Bertemu kembali dengan Renata dalam penampilan yang berbeda, membuat Mirza jatuh dalam pesonanya. Yang kemudian menumbuhkan hasrat Mirza untuk mendapatkan Renata kembali. Lantas apakah yang akan dilakukan oleh Renata? Apalagi ketika Mirza tahu telah ada seorang anak yang lahir dari hasil ketidaksengajaan dirinya di malam disaat ia mabuk berat. Timbullah keinginan Mirza untuk merebut anak itu dari tangan Renata. Apakah Renata akan membiarkan hal itu terjadi? Ataukah Renata akan membuka hati untuk pria lain demi menghindari mantan suaminya itu?

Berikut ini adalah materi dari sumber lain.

theorem firstA_spec (a t n : Int) :
    ('1' ∈ PySem.Int.toBinChars t →
      ((PySem.List.pyRange (((PySem.Int.toBinChars t).length : Int) - 1) (-1) (-1)).foldl
          (stepA1 a n (PySem.Int.toBinChars t)) (0, 1)).2 =
        PySem.Int.mod (a ^ bitsVal (PySem.Int.toBinChars t)) n) ∧
    ('1' ∉ PySem.Int.toBinChars t →
      ((PySem.List.pyRange (((PySem.Int.toBinChars t).length : Int) - 1) (-1) (-1)).foldl
          (stepA1 a n (PySem.Int.toBinChars t)) (0, 1)).2 = 1) := by
  set L := PySem.Int.toBinChars t with hL
  have hne := toBinChars_ne_nil t
  rw [← hL] at hne
  have hlen1 : 1 ≤ L.length := List.length_pos_iff.mpr hne
  have hrange : PySem.List.pyRange ((L.length : Int) - 1) (-1) (-1) =
      ((L.length : Int) - 1) :: PySem.List.pyRange ((L.length : Int) - 1 - 1) (-1) (-1) := by
    rw [PySem.List.pyRange_neg_one_cons (by omega)]
  have hget : PySem.List.pyGetD L ((L.length : Int) - 1) ' ' = L[L.length - 1]?.getD ' ' := by
    rw [(by push_cast; omega : (L.length : Int) - 1 = ((L.length - 1 : Nat) : Int)),
      PySem.List.pyGetD_natCast]
    simp [List.getD]
  set lastC := L[L.length - 1]?.getD ' ' with hlastC
  set r1 := if lastC = '1' then PySem.Int.mod (1 * PySem.Int.mod a n) n else 1 with hr1
  have hpeel : ((PySem.List.pyRange ((L.length : Int) - 1) (-1) (-1)).foldl (stepA1 a n L) (0, 1)) =
      (PySem.List.pyRange ((L.length : Int) - 1 - 1) (-1) (-1)).foldl (stepA1 a n L)
        (PySem.Int.mod a n, r1) := by
    rw [hrange, List.foldl_cons]
    simp only [stepA1, hget, hr1, if_true]
  have hr1m : r1 ≡ a ^ bitOf lastC [ZMOD n] := by
    by_cases hbit : lastC = '1'
    · rw [hr1, if_pos hbit, hbit]
      calc PySem.Int.mod (1 * PySem.Int.mod a n) n
          ≡ 1 * PySem.Int.mod a n [ZMOD n] := pvModEq_self n _
        _ ≡ 1 * a [ZMOD n] := Int.ModEq.mul Int.ModEq.rfl (pvModEq_self n _)
        _ = a ^ bitOf '1' := by simp [bitOf]
    · rw [hr1, if_neg hbit]
      have : bitOf lastC = 0 := by simp [bitOf, hbit]
      rw [this]; simp
  have hsplit : L = L.take (L.length - 1) ++ [lastC] := by
    conv_lhs => rw [← List.take_length (l := L)]
    rw [(by omega : L.length = (L.length - 1) + 1), List.take_succ,
      (by omega : L.length - 1 + 1 = L.length)]
    congr 1
    rw [List.getElem?_eq_getElem (by omega : L.length - 1 < L.length)]
    simp [hlastC, List.getElem?_eq_getElem (by omega : L.length - 1 < L.length)]
  rcases Nat.lt_or_ge 1 L.length with hlen2 | hlen1'
  · -- length ≥ 2 : use loopA_spec at j = len - 2
    have hcast : (L.length : Int) - 1 - 1 = ((L.length - 2 : Nat) : Int) := by push_cast; omega
    have hj : ((L.length - 2 : Nat) : Int) + 1 < (L.length : Int) := by push_cast; omega
    obtain ⟨ihm, ihc1, ihc0⟩ :=
      loopA_spec a n L (L.length - 2) hj (PySem.Int.mod a n) r1 (pvMod_idem n a)
    have htk : L.length - 2 + 1 = L.length - 1 := by omega
    rw [htk] at ihm ihc1 ihc0
    rw [hpeel, hcast]
    have hvm : ((PySem.List.pyRange ((L.length - 2 : Nat) : Int) (-1) (-1)).foldl (stepA1 a n L)
        (PySem.Int.mod a n, r1)).2 ≡ a ^ bitsVal L [ZMOD n] := by
      calc _ ≡ r1 * (PySem.Int.mod a n) ^ (2 * bitsVal (L.take (L.length - 1))) [ZMOD n] := ihm
        _ ≡ (a ^ bitOf lastC) * a ^ (2 * bitsVal (L.take (L.length - 1))) [ZMOD n] :=
            Int.ModEq.mul hr1m ((pvModEq_self n a).pow _)
        _ = a ^ bitsVal L := by
            conv_rhs => rw [hsplit, bitsVal_append]
            rw [← pow_add]
            congr 1
            ring
    constructor
    · intro hmem
      have hcanon : PySem.Int.mod (((PySem.List.pyRange ((L.length - 2 : Nat) : Int) (-1) (-1)).foldl
          (stepA1 a n L) (PySem.Int.mod a n, r1)).2) n =
          ((PySem.List.pyRange ((L.length - 2 : Nat) : Int) (-1) (-1)).foldl
          (stepA1 a n L) (PySem.Int.mod a n, r1)).2 := by
        conv at hmem => rw [hsplit]
        rcases List.mem_append.mp hmem with hpre | hlast
        · exact ihc1 hpre
        · by_cases hpre : '1' ∈ L.take (L.length - 1)
          · exact ihc1 hpre
          · have hbit : lastC = '1' := (List.mem_singleton.mp hlast).symm
            rw [ihc0 hpre, hr1, if_pos hbit, pvMod_idem]
      rw [← hcanon]
      exact pvMod_congr hvm
    · intro hno
      have hpre : '1' ∉ L.take (L.length - 1) := fun h => hno (List.mem_of_mem_take h)
      have hbit : ¬ (lastC = '1') := fun h => by
        apply hno
        rw [hsplit]
        exact List.mem_append.mpr (Or.inr (by simp [h]))
      rw [ihc0 hpre, hr1, if_neg hbit]
  · -- length = 1
    have hlen : L.length = 1 := by omega
    have hnil : PySem.List.pyRange ((L.length : Int) - 1 - 1) (-1) (-1) = [] := by
      rw [hlen]
      exact PySem.List.pyRange_neg_one_eq_nil (by norm_num)
    rw [hpeel, hnil, List.foldl_nil]
    have hLsing : L = [lastC] := by
      rw [hsplit, hlen]
      simp
    constructor
    · intro hmem
      have hbit : lastC = '1' := by
        rw [hLsing] at hmem
        exact (List.mem_singleton.mp hmem).symm
      have hv : bitsVal L = 1 := by
        rw [hLsing, hbit]; decide
      rw [hr1, if_pos hbit, hv]
      refine pvMod_congr ?_
      calc 1 * PySem.Int.mod a n ≡ 1 * a [ZMOD n] := Int.ModEq.mul Int.ModEq.rfl (pvModEq_self n a)
        _ = a ^ 1 := by ring
    · intro hno
      have hbit : ¬ (lastC = '1') := fun h => hno (by rw [hLsing]; simp [h])
      rw [hr1, if_neg hbit]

“Kamu sudah menceraikan aku. Diantara kita sudah tidak ada hubungan apa-apa lagi. Jadi tolong jangan ganggu aku.”
- Renata Amalia -
“Kamu pernah jadi milikku. Sekarang pun kamu harus jadi milikku lagi. Akan aku pastikan kamu dan anak kita akan berkumpul kembali.”
Karya ini diterbitkan atas izin NovelToon Fhatt Trah, isi konten hanyalah pandangan pribadi pembuatnya, tidak mewakili NovelToon sendiri
31. Masa Lalu Yang Sama
PMI 31. Masa Lalu Yang Sama
“Pi, kasihan sekali Renata, ya? Diselingkuhi suaminya terang-terangan. Mami bisa bayangkan gimana sakitnya Renata saat diselingkuhi suaminya,” ujar Sofie sembari naik ke atas tempat tidur, duduk di samping Hamdan sambil bersandar pada head board. Sebelum berlayar ke pulau kapuk, sepasang suami isteri itu selalu menyempatkan waktu untuk mengobrol.
Hamdan menghela napas. Kemudian menutup ponsel dan menaruhnya pada meja nakas di sisi kanannya.
“Mana saat itu dia sedang hamil, lagi. Pasti sakit sekali rasanya, Pi. Perempuan muda, cantik, dan sebaik Renata, kok, bisa diselingkuhi. Mama tidak habis pikir dengan mantan suaminya itu. Benar-benar laki-laki yang tidak pandai bersyukur. Mami, kok, jadi kasihan ya sama Renata, Pi. Mami jadi merasa bersalah sempat menilainya salah,” sesal Sofie yang sempat berpikiran buruk tentang Renata.
“Makanya, Mi. Jangan suka menilai orang lain hanya dari penampilannya saja. Kalau Papi, sih, mending Renata daripada siapa, tuh, mantan pacarnya Tony? Yang diputusin Tony gara-gara ketahuan jadi simpanan om-om?” cibir Hamdan mengingat seorang gadis cantik yang pernah menjalin hubungan dengan puteranya. Gadis muda itu kedapatan selingkuh dan menjadi simpanan pria hidung belang demi memenuhi gaya hidupnya. Padahal Tony adalah pria yang cukup royal. Tapi tetap saja masih diselingkuhi.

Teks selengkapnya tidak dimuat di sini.